To update this branch, you need to retrieve the changes from the main branch:

git fetch upstream
git rebase upstream/main

This will replay your commits on top of the latest geotech-pandas git main. If this leads to merge conflicts, you must resolve these before submitting your PR. If you have uncommitted changes, you will need to git stash them prior to updating. This will effectively store your changes and they can be reapplied after updating.

Make changes to code#

The geotech-pandas project is serious about testing and strongly encourages contributors to embrace test-driven development (TDD). This development process “relies on the repetition of a very short development cycle: first the developer writes an, initially failing, automated test case that defines a desired improvement or new function, then produces the minimum amount of code to pass that test.” So, before actually writing any code, you should write your tests. Often the test can be taken from the original GitHub issue. However, it is always worth considering additional use cases and writing corresponding tests.
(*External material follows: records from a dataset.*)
-- pv_equiv track=rewrite | github.com/charlotteturner21/potbs-econ-calculator | scripts/filter_structures.py | is_structure_name
-- ===== SOURCE A (Python) =====
-- def is_structure_name(name):
--     """
--     Check if a name appears to be a PotBS structure.
--
--     Args:
--         name (str): The name to check
--
--     Returns:
--         bool: True if this appears to be a structure
--     """
--     # Common structure types and keywords
--     structure_keywords = [
--         'forge', 'mine', 'plantation', 'quarry', 'shipyard', 'logging camp',
--         'lumber mill', 'distillery', 'brewery', 'refinery', 'mill', 'camp',
--         'lodge', 'yard', 'office', 'smelter', 'tannery', 'textile',
--         'advanced', 'master', 'basic', 'company', 'assembly', 'careening',
--         'draughtsman', 'fishing', 'hunting', 'powder', 'sugar', 'pasture'
--     ]
--
--     # Material/resource names that appear in structure names
--     materials = [
--         'copper', 'iron', 'gold', 'silver', 'zinc', 'sulfur', 'coal',
--         'ironwood', 'oak', 'teak', 'fir', 'granite', 'limestone', 'marble',
--         'cotton', 'sugar', 'tobacco', 'cacao', 'coffee', 'prickly pear',
--         'general', 'gravel', 'small', 'medium', 'large'
--     ]
--
--     name_lower = name.lower()
--
--     # Check if name contains structure keywords
--     for keyword in structure_keywords:
--         if keyword in name_lower:
--             return True
--
--     # Check if name contains materials (often part of structure names)
--     for material in materials:
--         if f'({material})' in name_lower or f' {material} ' in name_lower:
--             return True
--
--     return False
-- ===== SOURCE B (Python) =====
-- _STRUCTURE_KEYWORDS = [
--     'forge', 'mine', 'plantation', 'quarry', 'shipyard', 'logging camp',
--     'lumber mill', 'distillery', 'brewery', 'refinery', 'mill', 'camp',
--     'lodge', 'yard', 'office', 'smelter', 'tannery', 'textile',
--     'advanced', 'master', 'basic', 'company', 'assembly', 'careening',
--     'draughtsman', 'fishing', 'hunting', 'powder', 'sugar', 'pasture'
-- ]
--
-- _MATERIALS = [
--     'copper', 'iron', 'gold', 'silver', 'zinc', 'sulfur', 'coal',
--     'ironwood', 'oak', 'teak', 'fir', 'granite', 'limestone', 'marble',
--     'cotton', 'sugar', 'tobacco', 'cacao', 'coffee', 'prickly pear',
--     'general', 'gravel', 'small', 'medium', 'large'
-- ]
--
-- # One flat pattern list built once (keywords, '(mat)' and ' mat ' forms).
-- _PATTERNS = (_STRUCTURE_KEYWORDS
--              + ['(' + m + ')' for m in _MATERIALS]
--              + [' ' + m + ' ' for m in _MATERIALS])
--
--
-- def is_structure_name(name):
--     # Online multi-pattern matcher: one pass over the lowered name, carrying
--     # the set of partial matches in progress ('active' = suffixes of patterns
--     # still to be consumed).  No substring searches at all: each character
--     # advances every live partial match and starts fresh ones; a partial
--     # match that empties out means some pattern occurred.
--     active = []
--     for ch in name.lower():
--         active = [p[1:] for p in _PATTERNS + active if p[:1] == ch]
--         if '' in active:
--             return True
--     return False
-- ===== Notes on version B (the rewrite author's own statement) =====
-- stated objective: alternative
-- what changed: Replaced A's per-pattern substring searches over two constant lists by an online multi-pattern matcher: a single pass over the lowered name carrying an accumulator of active partial-match suffixes (NFA-style simultaneous matching), with no substring search primitive at all.
import Mathlib
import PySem

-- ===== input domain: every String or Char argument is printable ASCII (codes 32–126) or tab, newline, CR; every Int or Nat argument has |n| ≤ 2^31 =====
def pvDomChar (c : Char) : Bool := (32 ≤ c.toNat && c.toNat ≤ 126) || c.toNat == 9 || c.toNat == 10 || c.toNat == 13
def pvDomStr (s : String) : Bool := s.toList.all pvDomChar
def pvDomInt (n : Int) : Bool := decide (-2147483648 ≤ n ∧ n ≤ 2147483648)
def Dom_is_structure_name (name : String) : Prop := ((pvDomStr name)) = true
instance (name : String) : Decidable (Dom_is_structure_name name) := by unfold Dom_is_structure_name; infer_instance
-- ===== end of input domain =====

-- B replaces A's per-pattern substring searches by an online multi-pattern matcher:
-- one pass over the lowered name carrying the suffixes of patterns still being matched; objective: alternative.

-- ===== PORT A =====
def pvKeywordsA : List (List Char) :=
  (["forge", "mine", "plantation", "quarry", "shipyard", "logging camp",
    "lumber mill", "distillery", "brewery", "refinery", "mill", "camp",
    "lodge", "yard", "office", "smelter", "tannery", "textile",
    "advanced", "master", "basic", "company", "assembly", "careening",
    "draughtsman", "fishing", "hunting", "powder", "sugar", "pasture"]).map String.toList

def pvMaterialsA : List (List Char) :=
  (["copper", "iron", "gold", "silver", "zinc", "sulfur", "coal",
    "ironwood", "oak", "teak", "fir", "granite", "limestone", "marble",
    "cotton", "sugar", "tobacco", "cacao", "coffee", "prickly pear",
    "general", "gravel", "small", "medium", "large"]).map String.toList

def is_structure_name (name : String) : Bool :=
  let name_lower := PySem.Chars.lower name.toList
  -- first loop: keyword in name_lower, early return True
  (pvKeywordsA.any (fun keyword => PySem.Chars.isIn keyword name_lower)) ||
  -- second loop: f'({material})' in name_lower or f' {material} ' in name_lower
  (pvMaterialsA.any (fun material =>
      PySem.Chars.isIn ('(' :: material ++ [')']) name_lower ||
      PySem.Chars.isIn (' ' :: material ++ [' ']) name_lower))

-- ===== PORT B =====
def pvKeywordsB : List (List Char) :=
  (["forge", "mine", "plantation", "quarry", "shipyard", "logging camp",
    "lumber mill", "distillery", "brewery", "refinery", "mill", "camp",
    "lodge", "yard", "office", "smelter", "tannery", "textile",
    "advanced", "master", "basic", "company", "assembly", "careening",
    "draughtsman", "fishing", "hunting", "powder", "sugar", "pasture"]).map String.toList

def pvMaterialsB : List (List Char) :=
  (["copper", "iron", "gold", "silver", "zinc", "sulfur", "coal",
    "ironwood", "oak", "teak", "fir", "granite", "limestone", "marble",
    "cotton", "sugar", "tobacco", "cacao", "coffee", "prickly pear",
    "general", "gravel", "small", "medium", "large"]).map String.toList

-- the flat pattern list _PATTERNS of Source B
def pvPatterns : List (List Char) :=
  pvKeywordsB ++ pvMaterialsB.map (fun m => '(' :: m ++ [')'])
             ++ pvMaterialsB.map (fun m => ' ' :: m ++ [' '])

-- the loop body: active = [p[1:] for p in _PATTERNS + active if p[:1] == ch]
-- (p[:1] == ch for a 1-char ch iff p is nonempty with head ch)
def pvAdvance (c : Char) (cands : List (List Char)) : List (List Char) :=
  cands.filterMap (fun p =>
    match p with
    | d :: rest => if d = c then some rest else none
    | [] => none)

-- the loop: for ch in low: active = advance; if '' in active: return True; return False
def pvRun : List (List Char) → List Char → Bool
  | _, [] => false
  | active, c :: t =>
    let nxt := pvAdvance c (pvPatterns ++ active)
    if nxt.contains ([] : List Char) then true else pvRun nxt t

def is_structure_name_alt (name : String) : Bool :=
  pvRun [] (PySem.Chars.lower name.toList)

-- ===== PRECONDITION & SPEC =====
def Spec_is_structure_name (name : String) (out : Bool) : Prop := out = is_structure_name_alt name
instance (name : String) (out : Bool) : Decidable (Spec_is_structure_name name out) := by unfold Spec_is_structure_name; infer_instance

-- ===== CLAIM (what is proved, stated in full; the proofs are below) =====
def Claim_equal_is_structure_name : Prop := ∀ (name : String), Dom_is_structure_name name → Spec_is_structure_name name (is_structure_name name)

-- ===== LEMMAS AND PROOFS =====

theorem pvPatterns_ne_nil : ∀ p ∈ pvPatterns, p ≠ [] := by decide

-- membership in one advance step
theorem mem_pvAdvance (c : Char) (cands : List (List Char)) (a : List Char) :
    a ∈ pvAdvance c cands ↔ c :: a ∈ cands := by
  unfold pvAdvance
  rw [List.mem_filterMap]
  constructor
  · rintro ⟨p, hp, hfa⟩
    match p with
    | [] => simp at hfa
    | d :: rest =>
      by_cases hd : d = c
      · subst hd
        obtain rfl : rest = a := by simpa using hfa
        exact hp
      · simp [hd] at hfa
  · intro h
    exact ⟨c :: a, h, by simp⟩

-- the online matcher finds a match iff some pattern is a prefix of some suffix of the
-- unread input, or some active partial match completes against the unread input
theorem pvRun_iff (s : List Char) : ∀ active : List (List Char),
    pvRun active s = true ↔
      (∃ p ∈ pvPatterns, ∃ j, p <+: s.drop j) ∨
      (∃ a ∈ active, a ≠ [] ∧ a <+: s) := by
  induction s with
  | nil =>
    intro active
    simp only [pvRun, List.drop_nil]
    constructor
    · intro h; exact absurd h (by simp)
    · rintro (⟨p, hp, j, hpre⟩ | ⟨a, _, hne, hpre⟩)
      · exact absurd (List.prefix_nil.mp hpre) (pvPatterns_ne_nil p hp)
      · exact absurd (List.prefix_nil.mp hpre) hne
  | cons c t ih =>
    intro active
    simp only [pvRun]
    by_cases hnil : ([] : List Char) ∈ pvAdvance c (pvPatterns ++ active)
    · rw [if_pos (by simpa [List.contains_iff_mem] using hnil)]
      rw [mem_pvAdvance, List.mem_append] at hnil
      constructor
      · intro _
        rcases hnil with h | h
        · exact Or.inl ⟨[c], h, 0, by simp⟩
        · exact Or.inr ⟨[c], h, by simp, by simp⟩
      · intro _; rfl
    · rw [if_neg (by simpa using hnil)]
      rw [ih]
      constructor
      · rintro (⟨p, hp, j, hpre⟩ | ⟨a, ha, hane, hpre⟩)
        · exact Or.inl ⟨p, hp, j + 1, by simpa using hpre⟩
        · rw [mem_pvAdvance, List.mem_append] at ha
          rcases ha with h | h
          · exact Or.inl ⟨c :: a, h, 0, by simpa using hpre⟩
          · exact Or.inr ⟨c :: a, h, by simp, by simpa using hpre⟩
      · rintro (⟨p, hp, j, hpre⟩ | ⟨a, ha, hane, hpre⟩)
        · cases j with
          | zero =>
            simp only [List.drop_zero] at hpre
            match p, pvPatterns_ne_nil p hp with
            | d :: rest, _ =>
              obtain ⟨hd, hrest⟩ : d = c ∧ rest <+: t := by
                rcases hpre with ⟨u, hu⟩; cases hu; exact ⟨rfl, ⟨u, rfl⟩⟩
              subst hd
              have hmem : rest ∈ pvAdvance d (pvPatterns ++ active) := by
                rw [mem_pvAdvance, List.mem_append]; exact Or.inl hp
              cases rest with
              | nil => exact absurd hmem hnil
              | cons e es => exact Or.inr ⟨e :: es, hmem, by simp, hrest⟩
          | succ j => exact Or.inl ⟨p, hp, j, by simpa using hpre⟩
        · match a, hane with
          | d :: rest, _ =>
            obtain ⟨hd, hrest⟩ : d = c ∧ rest <+: t := by
              rcases hpre with ⟨u, hu⟩; cases hu; exact ⟨rfl, ⟨u, rfl⟩⟩
            subst hd
            have hmem : rest ∈ pvAdvance d (pvPatterns ++ active) := by
              rw [mem_pvAdvance, List.mem_append]; exact Or.inr ha
            cases rest with
            | nil => exact absurd hmem hnil
            | cons e es => exact Or.inr ⟨e :: es, hmem, by simp, hrest⟩

theorem is_structure_name_spec' (name : String) :
    is_structure_name name = is_structure_name_alt name := by
  unfold is_structure_name is_structure_name_alt
  set low := PySem.Chars.lower name.toList with hlow
  rw [Bool.eq_iff_iff, pvRun_iff low []]
  simp only [List.not_mem_nil, false_and, exists_false, or_false]
  simp only [Bool.or_eq_true, List.any_eq_true, pvPatterns, List.mem_append, List.mem_map]
  constructor
  · rintro (⟨k, hk, hin⟩ | ⟨m, hm, hin | hin⟩)
    · exact ⟨k, Or.inl (Or.inl hk),
        (PySem.Chars.exists_prefix_drop_iff_isIn k low).mpr hin⟩
    · exact ⟨'(' :: m ++ [')'], Or.inl (Or.inr ⟨m, hm, rfl⟩),
        (PySem.Chars.exists_prefix_drop_iff_isIn _ low).mpr hin⟩
    · exact ⟨' ' :: m ++ [' '], Or.inr ⟨m, hm, rfl⟩,
        (PySem.Chars.exists_prefix_drop_iff_isIn _ low).mpr hin⟩
  · rintro ⟨p, (hk | ⟨m, hm, rfl⟩) | ⟨m, hm, rfl⟩, hj⟩
    · exact Or.inl ⟨p, hk, (PySem.Chars.exists_prefix_drop_iff_isIn p low).mp hj⟩
    · exact Or.inr ⟨m, hm, Or.inl ((PySem.Chars.exists_prefix_drop_iff_isIn _ low).mp hj)⟩
    · exact Or.inr ⟨m, hm, Or.inr ((PySem.Chars.exists_prefix_drop_iff_isIn _ low).mp hj)⟩

-- ===== VERDICT (by name: the statement is the Claim_ definition above) =====
theorem is_structure_name_spec : Claim_equal_is_structure_name := by
  intro name _
  exact is_structure_name_spec' name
To see all the changes you’ve currently made, run:

git status

Add reasonable tests#

Adding tests is one of the most common requests after code is pushed to geotech-pandas. Therefore, it is worth getting in the habit of writing tests ahead of time so this is never an issue.

The pytest testing system and convenient extensions in the pandas._testing module are used in geotech-pandas.

All tests should go into the tests directory. This folder contains many current examples of tests, and we suggest looking to these for inspiration.

The pandas._testing module has some special assert functions that make it easier to make statements about whether Series or DataFrame objects are equivalent. The easiest way to verify that your code is correct is to explicitly construct the result you expect, then compare the actual result to the expected correct result, using the appropriate assert functions from pandas._testing.

The tests can then be run directly inside your Git clone by typing:

poe test

Lint and format code#

The PEP8 standard is followed in geotech-pandas with the help of Ruff to ensure a consistent code format throughout the project.

Continuous Integration (CI) with GHA will run lint checking tools and report any stylistic errors in your code. Therefore, it is helpful, before submitting code, to run the check yourself:

poe lint

to auto-format your code. Additionally, the Dev Container supplied in this project applies these tools as you edit files.

Update the documentation#

The geotech-pandas documentation resides in the docs folder of the repository. Changes to the documentation are made by modifying the appropriate file in that folder. The documentation uses the reStructuredText syntax rendered using Sphinx. For more information, see reStructuredText Primer.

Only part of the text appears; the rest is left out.